The HRA is encouraging researchers to take a more proportionate approach to the process of seeking consent for participation in research.
Researchers have an ethical and legal obligation to make sure that people volunteering for research projects have the information they need to help them decide whether they wish to take part or not.
This new guidance complements the existing HRA online guidance for consent and participant information sheets. It further reinforces our view that people who volunteer to take part in research should be provided with succinct, relevant, user-friendly information in a proportionate manner that better promotes genuinely informed consent and facilitates the conduct of ethical research. The document also includes new guidance on how consent might be sought in pragmatic trials in way that is proportionate to the low levels of risk involved in such research.
Seeking informed consent properly respects a person’s right to determine what happens to them.
However, the procedures for seeking that consent can sometimes be applied too rigidly and with too little appreciation of the risks, benefits and values that are at stake in connection with different kinds of research.
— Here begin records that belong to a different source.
-- pv_equiv track=rewrite | github.com/nikifkon/ext4_tools | ext4/utils.py | say_when_last
-- ===== SOURCE A (Python) =====
-- def say_when_last(iterator):
--     prev = None
--     for element in iterator:
--         if prev:
--             yield False, prev
--         prev = element
--     if prev:
--         yield True, prev
-- ===== SOURCE B (Python) =====
-- def say_when_last(iterator):
--     items = list(iterator)
--     n = len(items)
--     for i, e in enumerate(items):
--         if e:
--             yield i == n - 1, e
-- ===== Notes on version B (the rewrite author's own statement) =====
-- stated objective: simpler
-- what changed: Replaces the streaming remember-previous-element strategy (deferred yield of the held element, last-ness discovered only at loop exit) by materializing the input and a single enumerate pass that computes the flag directly as i == len-1.
import Mathlib
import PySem

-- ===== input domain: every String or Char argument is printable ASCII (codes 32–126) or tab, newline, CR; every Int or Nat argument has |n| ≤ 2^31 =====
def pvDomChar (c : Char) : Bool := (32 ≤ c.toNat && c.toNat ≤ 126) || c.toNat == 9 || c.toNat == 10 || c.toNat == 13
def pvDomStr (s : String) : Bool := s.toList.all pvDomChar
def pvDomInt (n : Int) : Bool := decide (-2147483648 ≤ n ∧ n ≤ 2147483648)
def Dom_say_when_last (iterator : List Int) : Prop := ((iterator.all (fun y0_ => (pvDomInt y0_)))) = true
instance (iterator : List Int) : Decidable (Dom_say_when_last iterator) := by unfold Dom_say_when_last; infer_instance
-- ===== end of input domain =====

-- B replaces A's remember-previous streaming strategy with a materialize-then-enumerate
-- pass computing the flag as i == len-1 (objective: simpler). Both generators are
-- collected to lists; equivalence is about the sequence of yielded pairs.

-- ===== PORT A =====
-- A-side helpers: prev : Option Int (None at start); `if prev:` is true iff prev is a nonzero int.
-- pvStepA is the loop body (yield (False, prev) if prev, then prev = element);
-- pvFinA is the trailing `if prev: yield True, prev`.
def pvStepA (st : List (Bool × Int) × Option Int) (element : Int) : List (Bool × Int) × Option Int :=
  let out := match st.2 with
    | some p => if p ≠ 0 then st.1 ++ [(false, p)] else st.1
    | none => st.1
  (out, some element)

def pvFinA (s : List (Bool × Int) × Option Int) : List (Bool × Int) :=
  match s.2 with
  | some p => if p ≠ 0 then s.1 ++ [(true, p)] else s.1
  | none => s.1

def say_when_last (iterator : List Int) : List (Bool × Int) :=
  pvFinA (iterator.foldl pvStepA ([], none))

-- ===== PORT B =====
-- B-side helper: pvStepB n is the loop body (yield (i == n - 1, e) if e).
def pvStepB (n : Int) (acc : List (Bool × Int)) (ie : Int × Int) : List (Bool × Int) :=
  if ie.2 ≠ 0 then acc ++ [(decide (ie.1 = n - 1), ie.2)] else acc

def say_when_last_alt (iterator : List Int) : List (Bool × Int) :=
  let n : Int := iterator.length
  (PySem.List.enumerate iterator).foldl (pvStepB n) []

-- ===== PRECONDITION & SPEC =====
def Spec_say_when_last (iterator : List Int) (out : List (Bool × Int)) : Prop := out = say_when_last_alt iterator
instance (iterator : List Int) (out : List (Bool × Int)) : Decidable (Spec_say_when_last iterator out) := by unfold Spec_say_when_last; infer_instance

-- ===== CLAIM (what is proved, stated in full; the proofs are below) =====
def Claim_equal_say_when_last : Prop := ∀ (iterator : List Int), Dom_say_when_last iterator → Spec_say_when_last iterator (say_when_last iterator)

-- ===== LEMMAS AND PROOFS =====

-- canonical form: (false, e) for every nonzero non-final element, (true, e) for a nonzero final one
def pvH : List Int → List (Bool × Int)
  | [] => []
  | [e] => if e ≠ 0 then [(true, e)] else []
  | e :: e' :: l => (if e ≠ 0 then [(false, e)] else []) ++ pvH (e' :: l)

-- what remains of A's output given the pending prev and the remaining input
def pvG : Option Int → List Int → List (Bool × Int)
  | some p, [] => if p ≠ 0 then [(true, p)] else []
  | none, [] => []
  | some p, e :: l => (if p ≠ 0 then [(false, p)] else []) ++ pvG (some e) l
  | none, e :: l => pvG (some e) l

theorem pvA_fold (l : List Int) (acc : List (Bool × Int)) (prev : Option Int) :
    pvFinA (l.foldl pvStepA (acc, prev)) = acc ++ pvG prev l := by
  induction l generalizing acc prev with
  | nil =>
    cases prev with
    | none => simp [pvG, pvFinA]
    | some p => by_cases hp : p = 0 <;> simp [pvG, pvFinA, hp]
  | cons e l ih =>
    cases prev with
    | none => simpa [pvG, pvStepA] using ih acc (some e)
    | some p =>
      by_cases hp : p = 0 <;> simp [pvG, pvStepA, hp, ih _ (some e)]

theorem pvG_some (p : Int) (l : List Int) :
    pvG (some p) l = (if p ≠ 0 then [(l.isEmpty, p)] else []) ++ pvH l := by
  induction l generalizing p with
  | nil => simp [pvG, pvH]
  | cons e l ih =>
    rw [pvG, ih]
    cases l <;> simp [pvH]

theorem pvA_eq_H (l : List Int) : say_when_last l = pvH l := by
  rw [say_when_last, pvA_fold l [] none]
  cases l with
  | nil => simp [pvG, pvH]
  | cons e l' =>
    rw [pvG, pvG_some]
    cases l' <;> simp [pvH]

theorem pvB_fold (l : List Int) (k : Int) (n : Int) (acc : List (Bool × Int))
    (hk : k + l.length = n) :
    (PySem.List.enumerate l k).foldl (pvStepB n) acc = acc ++ pvH l := by
  induction l generalizing k acc with
  | nil => simp [PySem.List.enumerate_nil, pvH]
  | cons e l ih =>
    rw [PySem.List.enumerate_cons]
    cases l with
    | nil =>
      have hkn : k = n - 1 := by simp at hk; omega
      by_cases he : e = 0 <;>
        simp [PySem.List.enumerate_nil, pvH, pvStepB, he, hkn]
    | cons e' l' =>
      have hkn : ¬ (k = n - 1) := by simp at hk; omega
      have hk' : (k + 1) + (e' :: l').length = n := by simp at hk ⊢; omega
      rw [List.foldl_cons, ih (k + 1) _ hk']
      by_cases he : e = 0 <;> simp [pvH, pvStepB, he, hkn]

theorem pvB_eq_H (l : List Int) : say_when_last_alt l = pvH l := by
  rw [say_when_last_alt]
  exact pvB_fold l 0 (l.length) [] (by simp)

-- ===== VERDICT (by name: the statement is the Claim_ definition above) =====
theorem say_when_last_spec : Claim_equal_say_when_last := by
  intro l _
  unfold Spec_say_when_last
  rw [pvA_eq_H, pvB_eq_H]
This can lead to the use of excessively lengthy and complex participant information sheets which can inhibit, rather than promote, participant understanding and genuinely informed consent.
Clive Collett, HRA Ethics Guidance and Strategy Manager, said: “Different types of research involve different balances of benefits and risks, and for some research participants there may not be much difference from the standard care they may expect to receive if they were not taking part.
“Our guidance encourages researchers to take a proportionate approach to seeking consent, so that they can avoid presenting detailed and lengthy information which can deter and confuse potential participants.
“The HRA has long-recognised the importance of a proportionate approach in both the regulation and the conduct of research. We hope this latest document will support researchers to simplify the consent process for people taking part in vital and safe health research which benefits us all.”